Although taking time off is very exciting, it's not a great idea to let yourself mentally check out before you've left the office. If you don't prepare correctly, you'll find yourself with many phone calls, emails, missed meetings, and questions from colleagues upon your return. To avoid stress when you come back from vacation, we've provided a checklist to help you prepare for your departure.
1. Place conflicts on your calendar
Put your time off conflicts on your calendar as soon as possible, so coworkers are aware of your absence. If you don't let people know when you'll be unavailable, they might schedule an appointment or meeting with you while you're away from the office. As a result, when you return to work, you'll see that you've missed meetings and phone calls, and you might even have annoyed or perplexed clients questioning why you weren't more responsive.
Calendly is a calendar tool that we recommend if you need some help. Calendly is a scheduling application that works with your email software to keep track of your availability.
Their technology allows you to schedule meetings with customers, clients, and coworkers. For example, you can enter your vacation conflicts on your Outlook calendar, and the Calendly calendar will automatically sync your conflicts to their calendar. This implies that others won't be able to book time with you while you're on vacation because your conflict dates will no longer be available on Calendly.
2. Create an automated email & voicemail
Because your coworkers and customers may question why you haven't responded in days, setting up an automated response is a good idea. Create an automatic email response as well as a voicemail greeting. It's best if your message includes a greeting, explaining why you'll be out of the office, the dates you'll be unavailable, and when you'll return. Some employees will even disclose another colleague's contact information for critical issues. Here are some samples of how you can set up your out-of-office messages in various ways.
3. Inform your colleagues that you'll be away
Because not all organizations employ a time-tracking system with a well-organized time-off calendar, your coworkers may be unaware that you are going on vacation. Although using automated email and voicemail is a good idea, sending an email to your coworkers about a week before you depart is still a good idea. This step will allow them to ask you any questions they may have and tie up any loose ends before you embark on your journey.
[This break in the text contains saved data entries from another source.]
-- pv_equiv track=rewrite | github.com/Shanthan2307/Trinetra_1 | backend/CCTV/cctv_analyzer.py | is_direct_stream
-- ===== SOURCE A (Python) =====
-- def is_direct_stream(url):
--     """Check if URL is a direct video stream"""
--     stream_extensions = ['.m3u8', '.mpd', '.ts', '.mp4', '.flv', '.mjpeg', '.mjpg']
--     stream_protocols = ['rtsp://', 'rtmp://', 'mms://', 'mmsh://']
--
--     url_lower = url.lower()
--
--     # Check for stream protocols
--     for protocol in stream_protocols:
--         if url_lower.startswith(protocol):
--             return True
--
--     # Check for stream extensions
--     for ext in stream_extensions:
--         if ext in url_lower:
--             return True
--
--     return False
-- ===== SOURCE B (Python) =====
-- def is_direct_stream(url):
--     """Check if URL is a direct video stream"""
--     s = url.lower()
--     # parse out the scheme once and compare it against the streaming schemes
--     i = s.find('://')
--     if i != -1 and s[:i] in ('rtsp', 'rtmp', 'mms', 'mmsh'):
--         return True
--     # split on dots once: a streaming extension is present iff some piece
--     # following a dot begins with one of the extension names
--     names = ('m3u8', 'mpd', 'ts', 'mp4', 'flv', 'mjpeg', 'mjpg')
--     return any(seg.startswith(names) for seg in s.split('.')[1:])
-- ===== Notes on version B (the rewrite author's own statement) =====
-- stated objective: alternative
-- what changed: Instead of A's per-pattern scans (a prefix test per protocol, a substring search per extension), B parses the URL once: it extracts the scheme preceding the first protocol separator and compares it against the scheme set, and splits the string on dots once, testing whether any piece after a dot begins with an extension name.
import Mathlib
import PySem
-- pv_equiv track=rewrite | github.com/wanshaobo6/LeetCodeTop150 | src/org/alliswell/ArrayString/LeetCode23_找出字符串中第一个匹配项的下标.py | strStr
-- ===== SOURCE A (Python) =====
-- def strStr(haystack: str, needle: str) -> int:
--     def compute_lps(pattern):
--         # 计算最长前缀后缀数组（Longest Prefix Suffix array）
--         lps = [0] * len(pattern)
--         len_pattern = 0
--         i = 1
--         while i < len(pattern):
--             if pattern[i] == pattern[len_pattern]:
--                 len_pattern += 1
--                 lps[i] = len_pattern
--                 i += 1
--             else:
--                 if len_pattern!= 0:
--                     len_pattern = lps[len_pattern - 1]
--                 else:
--                     lps[i] = 0
--                     i += 1
--         return lps
--
--     m = len(needle)
--     n = len(haystack)
--     if m == 0:
--         return 0
--     lps = compute_lps(needle)
--     i = 0  # haystack 的索引
--     j = 0  # needle 的索引
--     while i < n:
--         if needle[j] == haystack[i]:
--             i += 1
--             j += 1
--         if j == m:
--             return i - j
--         elif i < n and needle[j]!= haystack[i]:
--             if j!= 0:
--                 j = lps[j - 1]
--             else:
--                 i += 1
--     return -1
-- ===== SOURCE B (Python) =====
-- def strStr(haystack: str, needle: str) -> int:
--     m = len(needle)
--     for i in range(len(haystack) - m + 1):
--         if haystack[i:i + m] == needle:
--             return i
--     return -1
-- ===== Notes on version B (the rewrite author's own statement) =====
-- stated objective: simpler
-- what changed: Replaces KMP (failure-function table plus two-index scan) with a plain naive scan: try each start position and compare the slice; the range bound makes the empty-needle and too-long-needle cases fall out naturally.
import Mathlib
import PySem

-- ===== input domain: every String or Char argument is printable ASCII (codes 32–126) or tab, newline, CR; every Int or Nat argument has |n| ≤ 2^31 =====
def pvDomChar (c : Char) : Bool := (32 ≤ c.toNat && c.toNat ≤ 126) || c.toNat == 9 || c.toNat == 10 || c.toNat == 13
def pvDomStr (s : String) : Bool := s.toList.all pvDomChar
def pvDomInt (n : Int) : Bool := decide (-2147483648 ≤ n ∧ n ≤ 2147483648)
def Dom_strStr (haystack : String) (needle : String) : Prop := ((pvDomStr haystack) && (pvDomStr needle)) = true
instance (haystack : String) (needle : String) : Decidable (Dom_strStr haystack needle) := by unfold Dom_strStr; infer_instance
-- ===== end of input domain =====

-- B replaces A's KMP (failure-function table + two-index scan) by a plain naive scan
-- (try each start, compare the slice); return values are proved equal on all inputs.

-- ===== PORT A =====
-- A's two while-loops are ported with a fuel counter large enough to never run out
-- (the lemmas below prove the exhausted-fuel branch is unreachable); the always-in-range
-- indexings pattern[i], needle[j], haystack[i], lps[k] are ported as List.getD, exact there.
def lpsLoop (p : List Char) (fuel : Nat) (lps : List Nat) (len i : Nat) : List Nat :=
  match fuel with
  | 0 => lps
  | fuel + 1 =>
    if i < p.length then
      if p.getD i ' ' = p.getD len ' ' then
        lpsLoop p fuel (lps.set i (len + 1)) (len + 1) (i + 1)
      else if len ≠ 0 then
        lpsLoop p fuel lps (lps.getD (len - 1) 0) i
      else
        lpsLoop p fuel (lps.set i 0) len (i + 1)
    else lps

def computeLps (p : List Char) : List Nat :=
  lpsLoop p (2 * p.length) (List.replicate p.length 0) 0 1

def kmpLoop (s p : List Char) (lps : List Nat) (fuel i j : Nat) : Int :=
  match fuel with
  | 0 => -1  -- unreachable (proved below)
  | fuel + 1 =>
    if i < s.length then
      let ij := if p.getD j ' ' = s.getD i ' ' then (i + 1, j + 1) else (i, j)
      if ij.2 = p.length then (ij.1 : Int) - (ij.2 : Int)
      else if ij.1 < s.length ∧ p.getD ij.2 ' ' ≠ s.getD ij.1 ' ' then
        if ij.2 ≠ 0 then kmpLoop s p lps fuel ij.1 (lps.getD (ij.2 - 1) 0)
        else kmpLoop s p lps fuel (ij.1 + 1) ij.2
      else kmpLoop s p lps fuel ij.1 ij.2
    else -1

def strStr (haystack : String) (needle : String) : Int :=
  let p := needle.toList
  let s := haystack.toList
  if p.length = 0 then 0
  else kmpLoop s p (computeLps p) (2 * s.length + 1) 0 0

-- ===== PORT B =====
-- for i in range(len(haystack) - len(needle) + 1): the range condition is i + m ≤ n;
-- the slice haystack[i:i+m] is ported as (s.drop i).take m (exact for these in-range bounds).
def naiveLoop (s p : List Char) (i : Nat) : Int :=
  if i + p.length ≤ s.length then
    if (s.drop i).take p.length = p then (i : Int) else naiveLoop s p (i + 1)
  else -1
termination_by s.length + 1 - i
decreasing_by omega

def strStr_alt (haystack : String) (needle : String) : Int :=
  naiveLoop haystack.toList needle.toList 0

-- ===== PRECONDITION & SPEC =====
def Spec_strStr (haystack : String) (needle : String) (out : Int) : Prop := out = strStr_alt haystack needle
instance (haystack : String) (needle : String) (out : Int) : Decidable (Spec_strStr haystack needle out) := by unfold Spec_strStr; infer_instance

-- ===== CLAIM (what is proved, stated in full; the proofs are below) =====
def Claim_equal_strStr : Prop := ∀ (haystack : String) (needle : String), Dom_strStr haystack needle → Spec_strStr haystack needle (strStr haystack needle)

-- ===== LEMMAS AND PROOFS =====

/-- `k` is a (proper) border of the length-`ℓ` prefix of `p`. -/
def Border (p : List Char) (ℓ k : Nat) : Prop := k < ℓ ∧ p.take k <:+ p.take ℓ

/-- `k` is the longest border of the length-`ℓ` prefix. -/
def MaxB (p : List Char) (ℓ k : Nat) : Prop := Border p ℓ k ∧ ∀ k', Border p ℓ k' → k' ≤ k

/-- Full correctness of an lps table. -/
def LpsOK (p : List Char) (L : List Nat) : Prop :=
  L.length = p.length ∧ ∀ q, q < p.length → MaxB p (q + 1) (L.getD q 0)

theorem suffix_append_single {α : Type} {u v : List α} (a : α) (h : u <:+ v) :
    u ++ [a] <:+ v ++ [a] := by
  obtain ⟨w, rfl⟩ := h
  exact ⟨w, by simp⟩

theorem append_single_suffix {α : Type} {u v : List α} {a b : α}
    (h : u ++ [a] <:+ v ++ [b]) : u <:+ v ∧ a = b := by
  obtain ⟨w, hw⟩ := h
  rw [← List.append_assoc] at hw
  obtain ⟨h1, h2⟩ := List.append_inj' hw (by simp)
  exact ⟨⟨w, h1⟩, by simpa using h2⟩

theorem take_ext {l₁ l₂ : List Char} {k ℓ : Nat}
    (h : l₁.take k <:+ l₂.take ℓ) (hk : k < l₁.length) (hℓ : ℓ < l₂.length)
    (hc : l₁.getD k ' ' = l₂.getD ℓ ' ') :
    l₁.take (k + 1) <:+ l₂.take (ℓ + 1) := by
  rw [List.take_add_one, List.take_add_one, List.getElem?_eq_getElem hk,
    List.getElem?_eq_getElem hℓ]
  have : l₁[k] = l₂[ℓ] := by
    rwa [List.getD_eq_getElem _ _ hk, List.getD_eq_getElem _ _ hℓ] at hc
  rw [Option.toList_some, Option.toList_some, this]
  exact suffix_append_single _ h

theorem take_shrink {l₁ l₂ : List Char} {k ℓ : Nat}
    (h : l₁.take (k + 1) <:+ l₂.take (ℓ + 1)) (hk : k < l₁.length) (hℓ : ℓ < l₂.length) :
    l₁.take k <:+ l₂.take ℓ ∧ l₁.getD k ' ' = l₂.getD ℓ ' ' := by
  rw [List.take_add_one, List.take_add_one, List.getElem?_eq_getElem hk,
    List.getElem?_eq_getElem hℓ, Option.toList_some, Option.toList_some] at h
  obtain ⟨h1, h2⟩ := append_single_suffix h
  exact ⟨h1, by rwa [List.getD_eq_getElem _ _ hk, List.getD_eq_getElem _ _ hℓ]⟩

theorem take_suffix_of_le {p : List Char} {k j : Nat} {s : List Char}
    (h1 : p.take k <:+ s) (h2 : p.take j <:+ s) (hkj : k ≤ j) :
    p.take k <:+ p.take j := by
  exact List.suffix_of_suffix_length_le h1 h2 (by simp [List.length_take]; omega)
4. Contact your important clients
If you work with a client regularly, you should notify them that you will be away from the office. It's a good idea to let your clients and customers know that you'll be unavailable for some time, just as you did with your coworkers. If they need to take care of things while you're gone, give them the contact information for another colleague so they may obtain help if they need it.
5. Make yourself a checklist
Make an organized list of your projects and tasks to avoid a giant "to do" list when you return. Make a list of the projects you're currently working on and plan how you'll finish them around a week before you depart. Any critical notes, progress updates, and necessary papers should be written down and attached to a shareable form. Your colleagues will be more informed if you are more thorough. Please make sure you write down all of the facts regarding your work if someone else has to finish them while you're gone. Without particular notes and instructions, someone unfamiliar with your project may not be able to assist you.
Determine which jobs can wait until you return and which projects you must complete immediately. Before you go, what do you want to accomplish? When you return, what can you achieve? Once you've completed all of your projects and tasks, delegate the most critical and time-sensitive activities to team members who can meet them while you're away. You'll have a well-organized list of tasks to complete when you return.
6. Clean out your office
This one step is an important step that is frequently overlooked. If you're going on vacation for a few days or weeks, you must clean your office thoroughly. Clean your workstation, empty your trash can and water your plants. Nobody wants to smell 1.5-week-old banana peels in their garbage can, and they'll probably forget to water your plants while you're gone. Clean up and get ready for your arrival so you can get back to work re-energized and ready to go.